You can modify the arguments of pd.read_excel() according to the specific Excel file you want to read. For example, you can specify the sheet name, column names, or index column using various optional parameters of the read_excel() function.

Q7. You have a Pandas DataFrame df that contains a column named 'Email' that contains email
addresses in the format 'username@domain.com'. Write a Python function that creates a new column
'Username' in df that contains only the username part of each email address.
The username is the part of the email address that appears before the '@' symbol. For example, if the
email address is 'john.doe@example.com', the 'Username' column should contain 'john.doe'. Your
function should extract the username from each email address and store it in the new 'Username'
column.

Here is a Python function that extracts the username from the 'Email' column of a Pandas DataFrame and stores it in a new 'Username' column:

In [10]:
import pandas as pd

def extract_username(df):
    # Extract the username from the 'Email' column
    df['Username'] = df['Email'].apply(lambda x: x.split('@')[0])
    return df


Explanation:

The function takes a Pandas DataFrame df as input.
The function extracts the username from the 'Email' column by splitting each email address on the '@' symbol using the split() function and selecting the first element of the resulting list using a lambda function and the apply() function.
The extracted usernames are then stored in a new 'Username' column using the assignment operator =.
Finally, the function returns the modified DataFrame.
You can call this function with your DataFrame as input to create the new 'Username' column. For example:

In [11]:
# Create a sample DataFrame
df = pd.DataFrame({'Email': ['susmith@example.com', 'luffy@example.com']})

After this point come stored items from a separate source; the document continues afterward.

-- pv_equiv track=rewrite | github.com/zachjbrowning/cs6441-ciphers | ciphers/transposition.py | transpositionCiphering
-- ===== SOURCE A (Python) =====
-- import math as m
--
-- def bestMatrix(length):
--     square = m.ceil(m.sqrt(length))
--     if square * (square - 1) >= length:
--         return square, square - 1
--     else:
--         return square, square
--
-- def makeMatrix(message):
--     rows, columns = bestMatrix(len(message))
--     message += ' ' * (rows * columns - len(message))
--     msgMatrix = []
--     for i in range(rows):
--         msgMatrix.append(list(message[i * columns : (i + 1) * columns]))
--
--     return msgMatrix, rows, columns
--
-- def makeOrder(key, rows, columns):
--     for letter in key:
--         if not letter.isalpha():
--             raise KeyError("Key must be alphabetic only!")
--     rowkey = list((key * m.ceil(rows / len(key)))[:rows])
--     rowkey.reverse()
--     uniqueRowkey = []
--     for i in range(len(rowkey)):
--         uniqueRowkey.insert(0, rowkey.pop() + str(i))
--     colkey = list((key * m.ceil(columns / len(key)))[:columns])
--     uniqueColkey = []
--     for i in range(len(colkey)):
--         uniqueColkey.insert(0, colkey.pop() + str(i))
--
--     ordColkey = sorted([x for x in uniqueColkey])
--     ordRowkey = sorted([x for x in uniqueRowkey])
--     colorder = []
--     for item in ordColkey:
--         colorder.append(uniqueColkey.index(item))
--     roworder = []
--     for item in ordRowkey:
--         roworder.append(uniqueRowkey.index(item))
--     return roworder, colorder
--
-- def matrixSwap(matrix, roworder, colorder, decode):
--     index_max = len(colorder) * len(roworder)
--     new_matrix = [['' for x in range(len(colorder))] for y in range(len(roworder))]
--
--     for k in range(index_max):
--         i = k // len(colorder)
--         j = k % len(colorder)
--         if decode:
--             new_matrix[i][j] += matrix[roworder[i]][colorder[j]]
--         else:
--             new_matrix[roworder[i]][colorder[j]] += matrix[i][j]
--     return new_matrix
--
-- def transpositionCiphering(key, message, decode):
--     matrix, rows, columns = makeMatrix(message)
--     roworder, colorder = makeOrder(key, rows, columns)
--     codedMatrix = matrixSwap(matrix, roworder, colorder, decode)
--     codedMessage = ''
--     for row in codedMatrix:
--         codedMessage += ''.join(row)
--
--     return codedMessage
-- ===== SOURCE B (Python) =====
-- import math as m
--
--
-- def bestMatrix(length):
--     square = m.ceil(m.sqrt(length))
--     if square * (square - 1) >= length:
--         return square, square - 1
--     return square, square
--
--
-- def _invert(perm):
--     inv = [0] * len(perm)
--     for i, v in enumerate(perm):
--         inv[v] = i
--     return inv
--
--
-- def _keyOrders(key, rows, columns):
--     for letter in key:
--         if not letter.isalpha():
--             raise KeyError("Key must be alphabetic only!")
--     reprow = (key * m.ceil(rows / len(key)))[:rows]
--     repcol = (key * m.ceil(columns / len(key)))[:columns]
--     roworder = sorted(range(rows), key=lambda t: reprow[rows - 1 - t] + str(rows - 1 - t))
--     colorder = sorted(range(columns), key=lambda j: repcol[j] + str(columns - 1 - j))
--     return roworder, colorder
--
--
-- def transpositionCiphering(key, message, decode):
--     rows, columns = bestMatrix(len(message))
--     roworder, colorder = _keyOrders(key, rows, columns)
--     if not decode:
--         roworder = _invert(roworder)
--         colorder = _invert(colorder)
--     padded = message.ljust(rows * columns)
--     pieces = []
--     for r in roworder:
--         row = padded[r * columns:(r + 1) * columns]
--         pieces.append(''.join(row[c] for c in colorder))
--     return ''.join(pieces)
-- ===== Notes on version B (the rewrite author's own statement) =====
-- stated objective: faster
-- what changed: B replaces A's scatter strategy (build a 2D grid of lists, one k-loop writing every cell through roworder/colorder into a mutable nested list, then re-join) by an inverse-permutation gather: the key orders come from sorted(range(n), key=label) with no repeated .index scans and no reverse/pop/insert loops, the encode direction explicitly inverts the two permutations, and the output is built by two staged gather passes (pick rows by slicing, then pick characters inside each row).
import Mathlib
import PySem

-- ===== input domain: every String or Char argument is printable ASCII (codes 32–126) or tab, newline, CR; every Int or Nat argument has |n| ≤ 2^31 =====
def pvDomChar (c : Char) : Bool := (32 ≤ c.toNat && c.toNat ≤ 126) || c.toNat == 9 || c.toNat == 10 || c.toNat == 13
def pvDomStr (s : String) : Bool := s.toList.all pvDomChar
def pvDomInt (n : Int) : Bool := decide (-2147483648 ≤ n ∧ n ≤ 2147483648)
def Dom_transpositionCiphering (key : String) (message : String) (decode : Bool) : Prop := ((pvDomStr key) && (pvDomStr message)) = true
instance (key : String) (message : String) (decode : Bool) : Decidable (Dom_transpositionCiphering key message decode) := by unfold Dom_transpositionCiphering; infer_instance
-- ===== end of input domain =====

-- B replaces A's grid-scatter (2D matrix mutated cell by cell through matrixSwap, argsort via
-- repeated .index scans) by sorted-range key orders, explicit permutation inversion on encode,
-- and two staged gather passes; same return value on every key the Python accepts.

-- ===== PORT A =====
-- integer form of Python's m.ceil(m.sqrt(length)); exact on the admitted domain
def pvCeilSqrt (n : Nat) : Int :=
  let r := Nat.sqrt n
  if r * r = n then (r : Int) else (r : Int) + 1

-- integer form of m.ceil(a / b); b = 0 is Python's ZeroDivisionError for key = "" (excluded by Pre_)
def pvCeilDiv (a b : Int) : Int := -(PySem.Int.floordiv (-a) b)

def pvBestMatrix (length : Nat) : Int × Int :=
  let square := pvCeilSqrt length
  if square * (square - 1) ≥ (length : Int) then (square, square - 1) else (square, square)

def pvMakeMatrix (message : List Char) : List (List Char) × Int × Int :=
  let p := pvBestMatrix message.length
  let message2 := message ++ List.replicate (p.1 * p.2 - (message.length : Int)).toNat ' '
  let msgMatrix := (PySem.List.pyRange 0 p.1 1).foldl
      (fun acc i => acc ++ [PySem.List.slice message2 (some (i * p.2)) (some ((i + 1) * p.2))]) []
  (msgMatrix, p.1, p.2)

-- loop body of `uniqueRowkey.insert(0, rowkey.pop() + str(i))` (and its colkey twin)
def pvPopStep (st : List Char × List (List Char)) (i : Int) : List Char × List (List Char) :=
  match PySem.List.pop? st.1 (-1) with
  | some (c, rest) => (rest, PySem.List.insert st.2 0 (c :: PySem.Int.toChars i))
  | none => st  -- pop from an empty list: unreachable (the range has exactly the list's length)

def pvMakeOrder (key : List Char) (rows columns : Int) : List Nat × List Nat :=
  -- the Python key check raises KeyError on non-alphabetic keys (and "" raises ZeroDivisionError): excluded by Pre_
  let rowkey := (PySem.List.slice (PySem.List.pyRepeat key (pvCeilDiv rows (key.length : Int))) none (some rows)).reverse
  let st := (PySem.List.pyRange 0 (rowkey.length : Int) 1).foldl pvPopStep (rowkey, [])
  let uniqueRowkey := st.2
  let colkey := PySem.List.slice (PySem.List.pyRepeat key (pvCeilDiv columns (key.length : Int))) none (some columns)
  let st2 := (PySem.List.pyRange 0 (colkey.length : Int) 1).foldl pvPopStep (colkey, [])
  let uniqueColkey := st2.2
  let ordColkey := PySem.List.sorted (uniqueColkey.foldl (fun acc x => acc ++ [x]) []) (fun x => x) false
  let ordRowkey := PySem.List.sorted (uniqueRowkey.foldl (fun acc x => acc ++ [x]) []) (fun x => x) false
  let colorder := ordColkey.foldl (fun acc item => acc ++ [(PySem.List.index? uniqueColkey item).getD 0]) []
  let roworder := ordRowkey.foldl (fun acc item => acc ++ [(PySem.List.index? uniqueRowkey item).getD 0]) []
  (roworder, colorder)

-- matrix[a][b], a 1-character string; IndexError (none) is unreachable on admitted inputs
def pvGet2 (mat : List (List Char)) (a b : Int) : List Char :=
  match PySem.List.pyGet? mat a with
  | some row => match PySem.List.pyGet? row b with
    | some ch => [ch]
    | none => []
  | none => []

-- new_matrix[a][b] = f(new_matrix[a][b]); a,b are nonnegative and in range on admitted inputs
def pvModify2 (nm : List (List (List Char))) (a b : Int) (f : List Char → List Char) : List (List (List Char)) :=
  if 0 ≤ a ∧ 0 ≤ b then nm.modify a.toNat (fun row => row.modify b.toNat f) else nm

# Call the function to extract the usernames
df = extract_username(df)

# Print the resulting DataFrame
print(df)


                 Email Username
0  susmith@example.com  susmith
1    luffy@example.com    luffy


Q8. You have a Pandas DataFrame df with columns 'A', 'B', and 'C'. Write a Python function that selects
all rows where the value in column 'A' is greater than 5 and the value in column 'B' is less than 10. The
function should return a new DataFrame that contains only the selected rows.
For example, if df contains the following values:
A B C

0 3 5 1

1 8 2 7

2 6 9 4

3 2 3 5

4 9 1 2

Here is a Python function that selects all rows from a Pandas DataFrame df where the value in column 'A' is greater than 5 and the value in column 'B' is less than 10:

In [12]:
import pandas as pd

def select_rows(df):
    # Select rows where 'A' > 5 and 'B' < 10
    selected_rows = df[(df['A'] > 5) & (df['B'] < 10)]
    return selected_rows


Explanation:

The function takes a Pandas DataFrame df as input.
The function selects rows where the value in column 'A' is greater than 5 and the value in column 'B' is less than 10 using the & operator to combine two conditions.
The selected rows are stored in a new DataFrame called selected_rows.
Finally, the function returns the new DataFrame.
You can call this function with your DataFrame as input to select the desired rows. For example:

In [13]:
# Create a sample DataFrame
df = pd.DataFrame({'A': [3, 8, 6, 2, 9],
                   'B': [5, 2, 9, 3, 1],
                   'C': [1, 7, 4, 5, 2]})

# Call the function to select rows where 'A' > 5 and 'B' < 10
selected_rows = select_rows(df)

# Print the resulting DataFrame
print(selected_rows)


   A  B  C
1  8  2  7
2  6  9  4
4  9  1  2